> _WHAT IS BEING ASKED_
Each line below that holds the word "boundary" counts once; state the total number of such lines and nothing else.

> _SOURCE DATA_
*** Begin section ***

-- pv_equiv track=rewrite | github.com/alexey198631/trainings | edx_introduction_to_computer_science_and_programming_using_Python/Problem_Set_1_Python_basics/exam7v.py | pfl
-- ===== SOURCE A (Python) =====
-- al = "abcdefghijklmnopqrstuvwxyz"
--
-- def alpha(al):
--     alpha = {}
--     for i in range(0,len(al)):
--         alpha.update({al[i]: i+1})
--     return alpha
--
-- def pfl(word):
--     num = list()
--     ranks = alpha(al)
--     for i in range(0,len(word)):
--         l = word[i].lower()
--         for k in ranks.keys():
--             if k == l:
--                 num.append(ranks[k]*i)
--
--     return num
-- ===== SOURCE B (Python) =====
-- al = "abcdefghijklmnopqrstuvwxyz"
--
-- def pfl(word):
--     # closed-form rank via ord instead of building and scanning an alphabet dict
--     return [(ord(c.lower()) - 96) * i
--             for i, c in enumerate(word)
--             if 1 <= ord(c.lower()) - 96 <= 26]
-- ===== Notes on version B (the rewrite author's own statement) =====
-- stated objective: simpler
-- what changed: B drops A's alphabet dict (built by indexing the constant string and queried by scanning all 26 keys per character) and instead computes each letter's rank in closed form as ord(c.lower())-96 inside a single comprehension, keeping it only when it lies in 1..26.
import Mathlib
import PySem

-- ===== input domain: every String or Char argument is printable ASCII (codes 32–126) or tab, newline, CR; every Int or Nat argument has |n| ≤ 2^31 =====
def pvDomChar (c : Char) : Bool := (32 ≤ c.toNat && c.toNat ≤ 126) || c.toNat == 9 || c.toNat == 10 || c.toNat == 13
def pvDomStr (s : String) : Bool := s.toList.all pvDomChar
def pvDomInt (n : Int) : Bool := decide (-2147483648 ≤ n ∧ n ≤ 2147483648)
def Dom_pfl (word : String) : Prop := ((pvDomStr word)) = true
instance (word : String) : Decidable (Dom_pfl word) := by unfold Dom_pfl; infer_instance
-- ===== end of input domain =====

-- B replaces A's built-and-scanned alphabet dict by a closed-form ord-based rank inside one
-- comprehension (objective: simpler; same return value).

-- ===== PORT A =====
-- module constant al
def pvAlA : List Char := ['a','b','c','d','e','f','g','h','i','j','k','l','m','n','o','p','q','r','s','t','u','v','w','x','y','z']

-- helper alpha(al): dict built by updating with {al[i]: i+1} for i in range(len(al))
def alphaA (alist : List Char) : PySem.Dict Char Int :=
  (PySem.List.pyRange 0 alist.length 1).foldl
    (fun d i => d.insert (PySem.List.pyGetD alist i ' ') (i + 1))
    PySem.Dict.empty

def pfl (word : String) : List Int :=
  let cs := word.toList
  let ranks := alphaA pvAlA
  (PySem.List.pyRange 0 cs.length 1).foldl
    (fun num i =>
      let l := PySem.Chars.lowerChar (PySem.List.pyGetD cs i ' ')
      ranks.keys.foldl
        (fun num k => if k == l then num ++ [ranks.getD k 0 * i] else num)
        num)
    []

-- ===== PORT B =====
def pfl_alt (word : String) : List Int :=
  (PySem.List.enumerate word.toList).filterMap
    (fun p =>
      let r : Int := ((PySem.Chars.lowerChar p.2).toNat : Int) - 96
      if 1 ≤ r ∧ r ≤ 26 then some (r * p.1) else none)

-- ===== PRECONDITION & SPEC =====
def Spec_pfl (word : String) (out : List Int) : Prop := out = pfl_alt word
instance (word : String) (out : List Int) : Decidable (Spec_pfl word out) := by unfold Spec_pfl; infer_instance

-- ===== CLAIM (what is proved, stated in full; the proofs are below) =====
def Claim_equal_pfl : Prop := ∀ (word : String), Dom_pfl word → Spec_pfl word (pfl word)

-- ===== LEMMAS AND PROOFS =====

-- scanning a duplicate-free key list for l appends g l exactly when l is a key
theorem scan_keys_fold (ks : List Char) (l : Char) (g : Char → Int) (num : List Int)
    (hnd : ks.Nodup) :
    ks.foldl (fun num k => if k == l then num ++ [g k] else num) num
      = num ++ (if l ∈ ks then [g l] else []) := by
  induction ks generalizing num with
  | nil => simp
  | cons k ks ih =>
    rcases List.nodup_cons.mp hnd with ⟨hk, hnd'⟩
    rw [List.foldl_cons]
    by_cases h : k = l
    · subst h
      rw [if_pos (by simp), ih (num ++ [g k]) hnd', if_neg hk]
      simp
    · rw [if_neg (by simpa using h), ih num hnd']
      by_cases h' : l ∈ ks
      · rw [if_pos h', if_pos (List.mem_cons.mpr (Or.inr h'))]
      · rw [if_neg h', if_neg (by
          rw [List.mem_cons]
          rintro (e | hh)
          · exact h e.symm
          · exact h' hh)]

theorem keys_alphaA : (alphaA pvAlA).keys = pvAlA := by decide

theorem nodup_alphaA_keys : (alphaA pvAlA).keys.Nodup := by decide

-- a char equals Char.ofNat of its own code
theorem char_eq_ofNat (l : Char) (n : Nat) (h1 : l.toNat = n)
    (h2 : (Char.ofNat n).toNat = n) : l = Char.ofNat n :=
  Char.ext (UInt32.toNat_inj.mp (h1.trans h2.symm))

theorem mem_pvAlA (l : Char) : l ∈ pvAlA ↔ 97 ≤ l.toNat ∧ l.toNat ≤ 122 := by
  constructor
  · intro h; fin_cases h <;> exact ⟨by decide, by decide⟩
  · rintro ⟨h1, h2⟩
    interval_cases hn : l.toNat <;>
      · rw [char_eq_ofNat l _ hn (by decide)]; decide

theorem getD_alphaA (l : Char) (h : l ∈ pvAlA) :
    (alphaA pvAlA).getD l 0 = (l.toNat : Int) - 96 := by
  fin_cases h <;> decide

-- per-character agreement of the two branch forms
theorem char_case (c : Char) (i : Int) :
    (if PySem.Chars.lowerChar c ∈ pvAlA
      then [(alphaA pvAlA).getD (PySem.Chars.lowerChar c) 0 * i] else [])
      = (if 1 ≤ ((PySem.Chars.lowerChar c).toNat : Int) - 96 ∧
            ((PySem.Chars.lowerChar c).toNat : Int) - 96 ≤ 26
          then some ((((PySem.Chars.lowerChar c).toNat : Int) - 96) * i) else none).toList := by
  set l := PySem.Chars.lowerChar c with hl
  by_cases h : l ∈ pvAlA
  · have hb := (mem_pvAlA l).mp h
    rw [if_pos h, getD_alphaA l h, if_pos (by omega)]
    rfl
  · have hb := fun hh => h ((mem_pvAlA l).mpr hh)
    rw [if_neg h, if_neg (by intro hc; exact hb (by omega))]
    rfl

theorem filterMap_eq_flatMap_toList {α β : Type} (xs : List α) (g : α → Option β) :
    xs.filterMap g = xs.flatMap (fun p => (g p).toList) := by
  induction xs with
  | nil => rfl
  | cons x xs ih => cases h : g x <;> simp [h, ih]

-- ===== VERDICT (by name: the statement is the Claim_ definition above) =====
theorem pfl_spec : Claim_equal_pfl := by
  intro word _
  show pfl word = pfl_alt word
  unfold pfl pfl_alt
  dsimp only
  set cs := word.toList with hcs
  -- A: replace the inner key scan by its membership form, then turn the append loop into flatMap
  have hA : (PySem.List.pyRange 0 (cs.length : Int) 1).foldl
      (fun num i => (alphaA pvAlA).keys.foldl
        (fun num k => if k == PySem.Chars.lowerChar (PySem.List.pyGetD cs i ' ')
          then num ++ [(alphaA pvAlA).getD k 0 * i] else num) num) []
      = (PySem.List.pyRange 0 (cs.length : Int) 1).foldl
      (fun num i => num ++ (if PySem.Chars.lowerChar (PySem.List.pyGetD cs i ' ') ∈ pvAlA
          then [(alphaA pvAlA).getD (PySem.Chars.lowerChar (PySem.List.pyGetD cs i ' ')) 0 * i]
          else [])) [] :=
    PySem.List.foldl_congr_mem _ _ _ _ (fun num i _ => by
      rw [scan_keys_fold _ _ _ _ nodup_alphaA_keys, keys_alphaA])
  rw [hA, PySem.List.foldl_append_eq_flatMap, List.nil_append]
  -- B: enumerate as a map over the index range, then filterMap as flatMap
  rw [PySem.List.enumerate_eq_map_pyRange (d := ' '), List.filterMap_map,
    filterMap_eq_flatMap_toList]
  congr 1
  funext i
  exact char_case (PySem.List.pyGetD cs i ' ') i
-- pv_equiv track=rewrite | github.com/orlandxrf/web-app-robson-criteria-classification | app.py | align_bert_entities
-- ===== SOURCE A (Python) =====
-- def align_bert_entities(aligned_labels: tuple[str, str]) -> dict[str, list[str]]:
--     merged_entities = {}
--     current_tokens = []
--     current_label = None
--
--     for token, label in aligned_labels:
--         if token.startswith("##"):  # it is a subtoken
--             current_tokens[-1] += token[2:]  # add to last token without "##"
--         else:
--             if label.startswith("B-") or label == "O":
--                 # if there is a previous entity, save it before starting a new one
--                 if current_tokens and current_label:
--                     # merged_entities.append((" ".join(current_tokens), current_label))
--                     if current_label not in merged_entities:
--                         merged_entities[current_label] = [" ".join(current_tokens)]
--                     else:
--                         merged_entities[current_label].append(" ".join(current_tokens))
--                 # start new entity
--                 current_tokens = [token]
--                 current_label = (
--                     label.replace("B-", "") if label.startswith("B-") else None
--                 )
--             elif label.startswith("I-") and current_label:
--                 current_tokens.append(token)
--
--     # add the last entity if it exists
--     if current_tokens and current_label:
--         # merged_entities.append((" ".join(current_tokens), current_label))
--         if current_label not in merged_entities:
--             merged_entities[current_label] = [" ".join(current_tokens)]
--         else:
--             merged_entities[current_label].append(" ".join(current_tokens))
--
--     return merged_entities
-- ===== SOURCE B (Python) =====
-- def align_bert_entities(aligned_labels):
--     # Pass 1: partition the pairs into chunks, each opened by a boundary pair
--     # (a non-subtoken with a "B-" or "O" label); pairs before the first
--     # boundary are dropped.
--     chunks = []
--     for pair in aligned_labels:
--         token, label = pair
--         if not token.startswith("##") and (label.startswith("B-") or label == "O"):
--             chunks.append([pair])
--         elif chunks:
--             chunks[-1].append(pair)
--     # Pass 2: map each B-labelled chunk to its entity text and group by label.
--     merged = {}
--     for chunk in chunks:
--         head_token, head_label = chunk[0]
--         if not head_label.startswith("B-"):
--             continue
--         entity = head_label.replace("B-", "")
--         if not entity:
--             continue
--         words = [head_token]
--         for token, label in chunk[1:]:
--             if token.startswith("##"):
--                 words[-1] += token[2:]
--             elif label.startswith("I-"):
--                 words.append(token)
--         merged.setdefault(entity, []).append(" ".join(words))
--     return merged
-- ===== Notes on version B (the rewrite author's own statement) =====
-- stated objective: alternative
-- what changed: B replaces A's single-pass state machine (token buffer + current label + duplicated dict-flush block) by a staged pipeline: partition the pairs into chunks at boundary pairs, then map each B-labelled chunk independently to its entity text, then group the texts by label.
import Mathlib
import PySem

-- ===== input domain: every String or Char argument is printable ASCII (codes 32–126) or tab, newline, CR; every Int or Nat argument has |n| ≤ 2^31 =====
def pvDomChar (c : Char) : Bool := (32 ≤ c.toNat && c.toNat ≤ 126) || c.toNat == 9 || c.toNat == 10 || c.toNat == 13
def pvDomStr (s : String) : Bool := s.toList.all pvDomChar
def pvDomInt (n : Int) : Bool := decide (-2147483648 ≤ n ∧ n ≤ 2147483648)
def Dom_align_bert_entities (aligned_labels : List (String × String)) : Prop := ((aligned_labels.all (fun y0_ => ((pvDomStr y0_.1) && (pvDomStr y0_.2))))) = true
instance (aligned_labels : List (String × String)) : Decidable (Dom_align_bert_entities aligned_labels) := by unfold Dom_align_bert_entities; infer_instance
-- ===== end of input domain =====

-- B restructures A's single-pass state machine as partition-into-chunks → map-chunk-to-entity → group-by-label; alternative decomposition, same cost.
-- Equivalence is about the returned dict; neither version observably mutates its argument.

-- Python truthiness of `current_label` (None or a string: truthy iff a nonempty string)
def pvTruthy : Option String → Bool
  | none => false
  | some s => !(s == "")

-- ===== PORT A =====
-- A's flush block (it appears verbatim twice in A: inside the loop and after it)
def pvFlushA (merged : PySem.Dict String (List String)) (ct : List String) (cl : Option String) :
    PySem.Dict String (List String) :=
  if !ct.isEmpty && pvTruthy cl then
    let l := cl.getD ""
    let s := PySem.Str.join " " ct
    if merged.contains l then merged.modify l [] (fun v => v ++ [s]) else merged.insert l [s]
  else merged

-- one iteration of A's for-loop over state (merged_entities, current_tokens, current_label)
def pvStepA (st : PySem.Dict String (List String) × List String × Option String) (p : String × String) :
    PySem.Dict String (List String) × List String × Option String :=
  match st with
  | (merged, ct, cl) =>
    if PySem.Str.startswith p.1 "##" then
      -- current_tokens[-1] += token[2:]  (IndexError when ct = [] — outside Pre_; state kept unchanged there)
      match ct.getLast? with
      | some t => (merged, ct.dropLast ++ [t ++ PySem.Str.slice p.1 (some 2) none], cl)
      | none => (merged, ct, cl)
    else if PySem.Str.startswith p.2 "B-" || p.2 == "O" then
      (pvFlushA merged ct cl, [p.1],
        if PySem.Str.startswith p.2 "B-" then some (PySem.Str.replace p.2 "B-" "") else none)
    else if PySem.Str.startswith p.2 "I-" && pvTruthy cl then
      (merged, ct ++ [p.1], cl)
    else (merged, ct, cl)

*** End section ***
*** Begin section ***

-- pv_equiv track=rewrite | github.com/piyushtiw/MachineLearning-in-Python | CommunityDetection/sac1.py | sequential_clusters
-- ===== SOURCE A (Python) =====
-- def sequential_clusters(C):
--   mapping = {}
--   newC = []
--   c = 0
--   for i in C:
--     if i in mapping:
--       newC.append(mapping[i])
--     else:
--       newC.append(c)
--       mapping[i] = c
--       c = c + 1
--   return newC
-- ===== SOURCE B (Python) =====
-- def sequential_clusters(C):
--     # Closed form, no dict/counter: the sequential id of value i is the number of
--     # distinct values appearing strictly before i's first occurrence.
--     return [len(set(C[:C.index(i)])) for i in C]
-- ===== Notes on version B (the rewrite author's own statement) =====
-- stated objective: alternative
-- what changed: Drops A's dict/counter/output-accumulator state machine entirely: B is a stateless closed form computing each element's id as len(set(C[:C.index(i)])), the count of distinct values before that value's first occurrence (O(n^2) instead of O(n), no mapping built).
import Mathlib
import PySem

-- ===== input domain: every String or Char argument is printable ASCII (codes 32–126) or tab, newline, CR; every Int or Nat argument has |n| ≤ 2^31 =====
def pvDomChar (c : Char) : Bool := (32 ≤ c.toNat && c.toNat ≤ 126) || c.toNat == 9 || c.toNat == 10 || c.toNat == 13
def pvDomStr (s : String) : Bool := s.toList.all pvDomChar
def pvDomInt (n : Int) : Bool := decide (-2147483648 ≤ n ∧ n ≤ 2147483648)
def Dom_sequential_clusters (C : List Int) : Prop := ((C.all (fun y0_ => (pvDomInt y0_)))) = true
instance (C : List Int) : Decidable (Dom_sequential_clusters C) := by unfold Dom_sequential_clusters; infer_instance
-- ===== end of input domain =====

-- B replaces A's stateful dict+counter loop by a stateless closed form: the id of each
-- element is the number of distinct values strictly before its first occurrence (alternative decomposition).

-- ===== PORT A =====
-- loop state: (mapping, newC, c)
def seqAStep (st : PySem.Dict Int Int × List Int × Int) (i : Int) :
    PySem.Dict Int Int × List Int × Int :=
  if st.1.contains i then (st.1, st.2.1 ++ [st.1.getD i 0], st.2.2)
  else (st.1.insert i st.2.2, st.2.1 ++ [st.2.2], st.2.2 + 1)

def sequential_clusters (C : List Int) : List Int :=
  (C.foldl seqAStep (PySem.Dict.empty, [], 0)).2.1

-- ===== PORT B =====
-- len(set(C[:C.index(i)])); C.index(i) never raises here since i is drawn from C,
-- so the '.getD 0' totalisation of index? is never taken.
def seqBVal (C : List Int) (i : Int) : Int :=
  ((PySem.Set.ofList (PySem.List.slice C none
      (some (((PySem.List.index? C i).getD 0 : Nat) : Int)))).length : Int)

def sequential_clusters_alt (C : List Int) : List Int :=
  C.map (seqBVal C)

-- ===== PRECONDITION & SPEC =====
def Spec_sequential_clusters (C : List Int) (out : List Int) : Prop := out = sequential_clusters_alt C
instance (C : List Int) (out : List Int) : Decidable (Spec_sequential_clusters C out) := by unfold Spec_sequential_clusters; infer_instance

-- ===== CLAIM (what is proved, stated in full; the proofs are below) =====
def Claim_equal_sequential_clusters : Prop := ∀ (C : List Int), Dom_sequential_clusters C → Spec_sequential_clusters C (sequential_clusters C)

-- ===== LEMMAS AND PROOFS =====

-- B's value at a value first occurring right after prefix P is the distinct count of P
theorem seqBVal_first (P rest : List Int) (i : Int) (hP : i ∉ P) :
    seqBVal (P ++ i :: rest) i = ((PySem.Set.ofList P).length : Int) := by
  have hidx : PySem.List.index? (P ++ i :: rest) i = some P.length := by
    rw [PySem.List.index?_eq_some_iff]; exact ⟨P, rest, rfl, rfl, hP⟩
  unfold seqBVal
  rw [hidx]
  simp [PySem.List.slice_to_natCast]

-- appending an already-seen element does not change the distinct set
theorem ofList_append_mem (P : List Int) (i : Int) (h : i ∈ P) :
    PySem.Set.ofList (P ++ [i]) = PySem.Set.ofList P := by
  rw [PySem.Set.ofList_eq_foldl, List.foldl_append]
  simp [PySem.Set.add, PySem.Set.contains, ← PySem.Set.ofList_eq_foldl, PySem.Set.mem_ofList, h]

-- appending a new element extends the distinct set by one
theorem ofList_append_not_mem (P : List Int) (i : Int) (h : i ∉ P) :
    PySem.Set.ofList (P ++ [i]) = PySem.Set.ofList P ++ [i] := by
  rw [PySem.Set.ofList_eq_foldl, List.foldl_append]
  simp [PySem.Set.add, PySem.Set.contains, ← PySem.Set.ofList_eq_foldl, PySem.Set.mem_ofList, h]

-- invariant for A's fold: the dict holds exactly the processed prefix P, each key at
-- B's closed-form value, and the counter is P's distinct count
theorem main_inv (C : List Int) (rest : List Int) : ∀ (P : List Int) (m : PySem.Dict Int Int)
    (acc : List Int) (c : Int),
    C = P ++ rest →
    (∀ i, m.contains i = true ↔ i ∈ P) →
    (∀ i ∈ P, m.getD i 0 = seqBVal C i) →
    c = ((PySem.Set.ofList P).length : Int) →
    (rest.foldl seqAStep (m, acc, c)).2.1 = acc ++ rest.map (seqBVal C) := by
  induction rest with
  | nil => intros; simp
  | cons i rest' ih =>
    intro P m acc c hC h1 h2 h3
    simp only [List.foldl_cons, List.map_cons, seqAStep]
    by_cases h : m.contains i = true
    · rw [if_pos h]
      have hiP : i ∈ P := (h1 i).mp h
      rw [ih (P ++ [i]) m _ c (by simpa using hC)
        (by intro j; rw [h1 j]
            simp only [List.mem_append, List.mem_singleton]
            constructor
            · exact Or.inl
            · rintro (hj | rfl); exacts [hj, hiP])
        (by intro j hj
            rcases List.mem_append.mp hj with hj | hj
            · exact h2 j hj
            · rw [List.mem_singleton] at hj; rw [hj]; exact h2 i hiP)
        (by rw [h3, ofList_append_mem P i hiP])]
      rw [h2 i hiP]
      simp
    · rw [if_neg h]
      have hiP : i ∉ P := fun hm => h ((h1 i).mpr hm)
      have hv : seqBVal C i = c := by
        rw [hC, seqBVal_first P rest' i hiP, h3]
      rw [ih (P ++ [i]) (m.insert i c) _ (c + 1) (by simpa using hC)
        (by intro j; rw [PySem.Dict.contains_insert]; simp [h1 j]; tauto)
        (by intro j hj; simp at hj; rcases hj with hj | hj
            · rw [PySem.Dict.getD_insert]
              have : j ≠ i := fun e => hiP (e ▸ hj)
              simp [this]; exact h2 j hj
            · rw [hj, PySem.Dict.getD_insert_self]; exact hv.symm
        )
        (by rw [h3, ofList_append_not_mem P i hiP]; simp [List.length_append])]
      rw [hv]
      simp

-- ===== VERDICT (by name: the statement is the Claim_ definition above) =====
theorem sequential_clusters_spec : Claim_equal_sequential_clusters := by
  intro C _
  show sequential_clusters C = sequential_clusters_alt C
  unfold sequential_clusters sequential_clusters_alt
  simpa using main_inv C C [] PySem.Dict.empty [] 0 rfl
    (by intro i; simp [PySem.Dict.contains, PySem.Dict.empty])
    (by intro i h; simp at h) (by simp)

*** End section ***
*** Begin section ***

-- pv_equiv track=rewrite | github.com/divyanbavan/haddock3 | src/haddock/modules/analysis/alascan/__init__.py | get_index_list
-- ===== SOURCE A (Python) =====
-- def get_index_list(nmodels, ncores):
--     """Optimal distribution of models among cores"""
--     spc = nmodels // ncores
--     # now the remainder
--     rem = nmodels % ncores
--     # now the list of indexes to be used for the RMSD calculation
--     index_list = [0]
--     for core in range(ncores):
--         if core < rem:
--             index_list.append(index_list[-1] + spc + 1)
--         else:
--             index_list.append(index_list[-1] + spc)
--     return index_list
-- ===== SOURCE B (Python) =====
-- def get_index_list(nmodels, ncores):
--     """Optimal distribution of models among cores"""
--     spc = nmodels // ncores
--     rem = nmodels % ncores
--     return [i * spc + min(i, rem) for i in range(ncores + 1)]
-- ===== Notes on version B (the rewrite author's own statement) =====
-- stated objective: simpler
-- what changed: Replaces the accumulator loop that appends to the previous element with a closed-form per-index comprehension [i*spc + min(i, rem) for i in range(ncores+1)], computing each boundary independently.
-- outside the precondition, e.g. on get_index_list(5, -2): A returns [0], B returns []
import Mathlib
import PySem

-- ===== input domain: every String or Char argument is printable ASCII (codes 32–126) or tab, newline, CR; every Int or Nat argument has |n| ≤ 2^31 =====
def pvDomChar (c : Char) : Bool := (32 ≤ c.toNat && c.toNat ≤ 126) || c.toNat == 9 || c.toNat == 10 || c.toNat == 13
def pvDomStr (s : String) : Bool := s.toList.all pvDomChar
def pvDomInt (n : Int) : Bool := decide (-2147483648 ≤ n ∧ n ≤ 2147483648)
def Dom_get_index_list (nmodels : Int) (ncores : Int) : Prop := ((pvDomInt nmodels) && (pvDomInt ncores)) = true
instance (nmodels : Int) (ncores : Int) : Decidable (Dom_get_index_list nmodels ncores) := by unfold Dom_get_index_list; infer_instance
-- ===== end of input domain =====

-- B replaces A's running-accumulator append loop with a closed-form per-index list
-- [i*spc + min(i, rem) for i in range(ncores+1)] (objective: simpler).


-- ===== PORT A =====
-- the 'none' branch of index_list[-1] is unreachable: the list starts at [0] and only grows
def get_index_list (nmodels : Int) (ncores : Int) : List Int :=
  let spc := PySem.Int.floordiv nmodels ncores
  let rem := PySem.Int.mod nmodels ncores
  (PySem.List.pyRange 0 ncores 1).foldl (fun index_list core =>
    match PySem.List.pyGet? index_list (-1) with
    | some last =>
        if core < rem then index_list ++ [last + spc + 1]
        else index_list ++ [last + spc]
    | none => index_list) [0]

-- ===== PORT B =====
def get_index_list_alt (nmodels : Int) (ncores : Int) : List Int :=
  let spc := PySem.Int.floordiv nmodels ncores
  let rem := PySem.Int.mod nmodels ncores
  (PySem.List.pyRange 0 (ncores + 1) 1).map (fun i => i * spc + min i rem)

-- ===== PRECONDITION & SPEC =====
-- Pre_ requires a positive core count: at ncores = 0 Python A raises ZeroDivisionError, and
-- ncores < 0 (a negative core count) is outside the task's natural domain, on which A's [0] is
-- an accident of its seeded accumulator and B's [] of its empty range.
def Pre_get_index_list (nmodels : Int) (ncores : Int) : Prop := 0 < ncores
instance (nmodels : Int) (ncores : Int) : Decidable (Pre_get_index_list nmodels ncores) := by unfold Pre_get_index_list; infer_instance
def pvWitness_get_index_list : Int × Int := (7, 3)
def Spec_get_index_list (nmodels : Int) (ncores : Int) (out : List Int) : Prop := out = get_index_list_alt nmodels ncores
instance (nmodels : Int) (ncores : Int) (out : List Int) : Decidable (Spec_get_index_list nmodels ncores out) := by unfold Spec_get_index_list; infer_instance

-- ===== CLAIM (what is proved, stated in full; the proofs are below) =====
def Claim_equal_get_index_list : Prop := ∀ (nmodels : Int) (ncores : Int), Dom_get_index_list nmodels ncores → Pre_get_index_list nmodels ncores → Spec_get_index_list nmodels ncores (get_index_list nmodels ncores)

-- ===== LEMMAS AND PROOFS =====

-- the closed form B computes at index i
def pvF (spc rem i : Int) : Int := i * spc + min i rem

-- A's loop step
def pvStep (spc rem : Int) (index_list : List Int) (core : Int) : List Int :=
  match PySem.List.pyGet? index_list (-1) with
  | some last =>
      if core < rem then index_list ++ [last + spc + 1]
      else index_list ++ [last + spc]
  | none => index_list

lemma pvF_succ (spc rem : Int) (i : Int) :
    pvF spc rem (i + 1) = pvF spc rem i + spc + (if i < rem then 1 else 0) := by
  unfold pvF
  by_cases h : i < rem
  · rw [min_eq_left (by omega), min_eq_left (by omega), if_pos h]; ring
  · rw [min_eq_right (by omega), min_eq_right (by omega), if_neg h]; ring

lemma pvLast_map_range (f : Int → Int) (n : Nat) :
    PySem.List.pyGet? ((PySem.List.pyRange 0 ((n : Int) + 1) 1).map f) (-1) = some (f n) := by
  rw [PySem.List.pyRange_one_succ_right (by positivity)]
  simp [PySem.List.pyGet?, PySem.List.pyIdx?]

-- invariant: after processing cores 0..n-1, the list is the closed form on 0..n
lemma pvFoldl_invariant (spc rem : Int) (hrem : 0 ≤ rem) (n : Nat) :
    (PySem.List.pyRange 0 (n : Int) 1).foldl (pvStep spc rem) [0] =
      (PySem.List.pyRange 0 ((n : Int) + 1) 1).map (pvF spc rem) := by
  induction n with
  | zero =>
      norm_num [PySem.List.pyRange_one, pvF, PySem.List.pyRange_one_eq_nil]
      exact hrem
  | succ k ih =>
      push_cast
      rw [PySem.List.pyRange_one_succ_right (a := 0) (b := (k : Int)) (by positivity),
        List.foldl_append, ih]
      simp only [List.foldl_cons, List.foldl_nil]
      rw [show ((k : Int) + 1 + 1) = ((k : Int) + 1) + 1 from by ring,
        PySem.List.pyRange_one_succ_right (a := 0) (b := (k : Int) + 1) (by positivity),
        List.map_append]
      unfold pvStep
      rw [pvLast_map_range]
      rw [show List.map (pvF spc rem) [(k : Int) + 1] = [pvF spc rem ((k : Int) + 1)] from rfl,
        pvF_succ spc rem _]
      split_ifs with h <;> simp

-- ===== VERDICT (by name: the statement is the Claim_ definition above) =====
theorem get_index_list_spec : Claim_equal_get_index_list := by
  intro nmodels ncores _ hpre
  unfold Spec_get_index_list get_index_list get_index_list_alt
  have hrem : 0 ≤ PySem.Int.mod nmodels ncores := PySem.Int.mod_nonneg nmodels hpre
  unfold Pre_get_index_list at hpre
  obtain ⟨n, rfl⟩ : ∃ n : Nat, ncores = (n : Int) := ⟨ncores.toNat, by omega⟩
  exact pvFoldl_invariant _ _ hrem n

*** End section ***

> _ANSWER SECTION_
4